Analyzing historical bike data from 2019 — 2020, we observed how annual members and casual riders use Cyclistic bikes differently. Key findings include:
Both groups prefer Sunday and Saturday for longer rides, resulting in a U-shaped trend with a greater dip in the midweek for casual riders.
Annual members have consistent ride durations throughout the week, while casual riders have varying durations.
Annual members take more rides overall compared to casual riders.
Annual members ride more on weekdays, while casual riders ride more on weekends.
The busiest period for bike trips is July, August, and September, coinciding with the warmer summer months.

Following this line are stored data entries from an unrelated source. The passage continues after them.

-- pv_equiv track=rewrite | github.com/cmbi/gold_standard | gold_standard_src/gold_standard/html_handler.py | get_full_seq_pos
-- ===== SOURCE A (Python) =====
-- def get_full_seq_pos(merged_corvar_seq, core_index):
--     c = 0
--     gaps = 0
--     for pos, res in enumerate(merged_corvar_seq):
--         if res == "-":
--             gaps += 1
--             c += 1
--         if not res.islower() and res != "-":
--             if c == core_index:
--                 return pos - gaps
--             c += 1
--     raise RuntimeError("Did not find full seq pos for core index %d in seq: %s" % (core_index, merged_corvar_seq))
-- ===== SOURCE B (Python) =====
-- def get_full_seq_pos(merged_corvar_seq, core_index):
--     # Build the core-slot -> full-seq-position table in one pass, then do one lookup.
--     mapping = []
--     gaps = 0
--     for pos, res in enumerate(merged_corvar_seq):
--         if res == "-":
--             gaps += 1
--             mapping.append(None)
--         elif not res.islower():
--             mapping.append(pos - gaps)
--     if 0 <= core_index < len(mapping) and mapping[core_index] is not None:
--         return mapping[core_index]
--     raise RuntimeError("Did not find full seq pos for core index %d in seq: %s" % (core_index, merged_corvar_seq))
-- ===== Notes on version B (the rewrite author's own statement) =====
-- stated objective: alternative
-- what changed: B materializes the slot->position table (None sentinel for gap slots) in one pass and answers with a single bounds-checked indexed lookup, instead of A's two running counters with an in-loop early return.
import Mathlib
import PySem

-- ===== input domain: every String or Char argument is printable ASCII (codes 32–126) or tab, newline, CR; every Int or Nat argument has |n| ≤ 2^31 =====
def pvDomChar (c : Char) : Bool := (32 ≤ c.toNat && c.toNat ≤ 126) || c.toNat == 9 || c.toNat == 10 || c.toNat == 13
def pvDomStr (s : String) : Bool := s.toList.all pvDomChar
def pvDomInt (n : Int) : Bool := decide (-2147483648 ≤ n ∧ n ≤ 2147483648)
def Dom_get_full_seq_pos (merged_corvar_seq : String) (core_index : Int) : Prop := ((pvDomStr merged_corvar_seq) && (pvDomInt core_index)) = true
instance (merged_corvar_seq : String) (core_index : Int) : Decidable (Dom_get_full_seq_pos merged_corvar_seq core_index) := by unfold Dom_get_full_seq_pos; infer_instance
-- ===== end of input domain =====

-- B builds the slot→position table in one pass and answers with a single indexed lookup,
-- instead of A's two running counters with an in-loop early return (alternative decomposition, same cost).


-- ===== PORT A =====
-- A's loop: pos/c/gaps counters; returns pos - gaps when c hits core_index at a
-- non-lowercase, non-dash char. Where the Python raises, the port returns 0 (excluded by Pre_).
def goA : List Char → Int → Int → Int → Int → Int
  | [], _, _, _, _ => 0  -- loop ends: Python raises RuntimeError here (outside Pre_)
  | r :: rest, pos, c, gaps, core =>
    let c' := if r = '-' then c + 1 else c
    let gaps' := if r = '-' then gaps + 1 else gaps
    if ¬ PySem.Str.islower r ∧ r ≠ '-' then
      if c' = core then pos - gaps'
      else goA rest (pos + 1) (c' + 1) gaps' core
    else goA rest (pos + 1) c' gaps' core

def get_full_seq_pos (merged_corvar_seq : String) (core_index : Int) : Int :=
  goA merged_corvar_seq.toList 0 0 0 core_index

-- ===== PORT B =====
-- builds the mapping list: None for a dash slot, (pos - gaps) for a non-lowercase slot
def buildMap : List Char → Int → Int → List (Option Int)
  | [], _, _ => []
  | r :: rest, pos, gaps =>
    if r = '-' then none :: buildMap rest (pos + 1) (gaps + 1)
    else if ¬ PySem.Str.islower r then some (pos - gaps) :: buildMap rest (pos + 1) gaps
    else buildMap rest (pos + 1) gaps

def get_full_seq_pos_alt (merged_corvar_seq : String) (core_index : Int) : Int :=
  let m := buildMap merged_corvar_seq.toList 0 0
  if 0 ≤ core_index ∧ core_index < (m.length : Int) then
    match m[core_index.toNat]? with
    | some (some v) => v
    | _ => 0  -- dash slot or out of range: Python raises RuntimeError here (outside Pre_)
  else 0

-- ===== PRECONDITION & SPEC =====
-- Pre_: exactly the inputs on which Python A returns (no RuntimeError): some position holds a
-- non-lowercase, non-dash char whose preceding count of dash-or-non-lowercase chars equals core_index.
def Pre_get_full_seq_pos (merged_corvar_seq : String) (core_index : Int) : Prop :=
  ∃ i : Fin merged_corvar_seq.toList.length,
    ¬ PySem.Str.islower merged_corvar_seq.toList[i] ∧ merged_corvar_seq.toList[i] ≠ '-' ∧
    (((merged_corvar_seq.toList.take i).filter
        (fun ch => ch = '-' ∨ ¬ PySem.Str.islower ch)).length : Int) = core_index
instance (merged_corvar_seq : String) (core_index : Int) : Decidable (Pre_get_full_seq_pos merged_corvar_seq core_index) := by unfold Pre_get_full_seq_pos; infer_instance

def pvWitness_get_full_seq_pos : String × Int := ("a-B", 1)

def Spec_get_full_seq_pos (merged_corvar_seq : String) (core_index : Int) (out : Int) : Prop := out = get_full_seq_pos_alt merged_corvar_seq core_index
instance (merged_corvar_seq : String) (core_index : Int) (out : Int) : Decidable (Spec_get_full_seq_pos merged_corvar_seq core_index out) := by unfold Spec_get_full_seq_pos; infer_instance

-- ===== CLAIM (what is proved, stated in full; the proofs are below) =====
def Claim_equal_get_full_seq_pos : Prop := ∀ (merged_corvar_seq : String) (core_index : Int), Dom_get_full_seq_pos merged_corvar_seq core_index → Pre_get_full_seq_pos merged_corvar_seq core_index → Spec_get_full_seq_pos merged_corvar_seq core_index (get_full_seq_pos merged_corvar_seq core_index)

-- ===== LEMMAS AND PROOFS =====

-- the lookup B performs, as a function of the index
def lookB (m : List (Option Int)) (i : Int) : Int :=
  if 0 ≤ i ∧ i < (m.length : Int) then
    match m[i.toNat]? with
    | some (some v) => v
    | _ => 0
  else 0

theorem lookB_nil (i : Int) : lookB [] i = 0 := by
  simp [lookB]

theorem lookB_neg (m : List (Option Int)) (i : Int) (h : i < 0) : lookB m i = 0 := by
  unfold lookB
  rw [if_neg (by omega : ¬(0 ≤ i ∧ i < (m.length : Int)))]

theorem lookB_cons (x : Option Int) (m : List (Option Int)) (i : Int) :
    lookB (x :: m) i =
      if i = 0 then (match x with | some v => v | none => 0)
      else lookB m (i - 1) := by
  unfold lookB
  by_cases h0 : i = 0
  · subst h0
    rw [if_pos rfl, if_pos (by simp)]
    cases x <;> simp
  · rw [if_neg h0]
    have hlen : ((x :: m).length : Int) = (m.length : Int) + 1 := by simp
    by_cases hb : 0 ≤ i - 1 ∧ i - 1 < (m.length : Int)
    · rw [if_pos (show 0 ≤ i ∧ i < ((x :: m).length : Int) by omega), if_pos hb]
      have ht : i.toNat = (i - 1).toNat + 1 := by omega
      rw [ht]
      simp
    · rw [if_neg (show ¬(0 ≤ i ∧ i < ((x :: m).length : Int)) by omega), if_neg hb]

-- main invariant: A's remaining loop equals B's lookup at index (core - c) into the remaining table
theorem goA_eq_lookB (rest : List Char) (pos c gaps core : Int) :
    goA rest pos c gaps core = lookB (buildMap rest pos gaps) (core - c) := by
  induction rest generalizing pos c gaps with
  | nil => simp [goA, buildMap, lookB_nil]
  | cons r t ih =>
    by_cases hd : r = '-'
    · subst hd
      simp only [goA, buildMap]
      have hl : PySem.Str.islower '-' = false := by decide
      simp only [hl, ne_eq, not_true_eq_false, and_false, if_false, if_true, lookB_cons]
      by_cases h0 : core - c = 0
      · rw [if_pos h0, ih]
        exact lookB_neg _ _ (by omega)
      · rw [if_neg h0, ih (pos + 1) (c + 1) (gaps + 1)]
        congr 1; omega
    · by_cases hlow : PySem.Str.islower r
      · simp only [goA, buildMap, if_neg hd, hlow, not_true_eq_false, false_and, if_false]
        rw [ih]
      · simp only [goA, buildMap, if_neg hd]
        rw [if_pos ⟨hlow, hd⟩, if_pos hlow, lookB_cons]
        by_cases h0 : core - c = 0
        · rw [if_pos h0, if_pos (show c = core by omega)]
        · rw [if_neg h0, if_neg (show ¬c = core by omega), ih (pos + 1) (c + 1) gaps]
          congr 1; omega

-- ===== VERDICT (by name: the statement is the Claim_ definition above) =====
theorem get_full_seq_pos_spec : Claim_equal_get_full_seq_pos := by
  intro s core _ _
  show get_full_seq_pos s core = get_full_seq_pos_alt s core
  unfold get_full_seq_pos get_full_seq_pos_alt
  rw [goA_eq_lookB]
  simp only [lookB, sub_zero]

In the Act phase, we will leverage the insights gained from our analysis of bike-share data to formulate actionable recommendations for stakeholders. By acting upon these recommendations, we aim to address the business problem effectively and facilitate data-driven decision-making.
Launch a captivating email campaign for casual riders in early Spring, extending it throughout the Summer to attract and retain customers.
Strategically schedule offers and promotions, such as early bird sign-ups and discounted memberships, encouraging potential riders to join ahead of the busy season. Highlight the advantages of becoming an annual member compared to remaining a casual rider.
Introduce enticing weekend passes tailored to weekend activities and entertainment, providing casual riders with flexible options.
Leverage the power of digital marketing channels to effectively promote the new weekend passes, capturing the attention of potential riders.
Identify popular spots frequented by casual riders using a visually appealing map, establish collaborative partnerships, and offer exclusive membership discounts combined with entertainment pairings (e.g., restaurant discounts, entry passes to sports venues). Emphasize the unique advantages of becoming an annual member.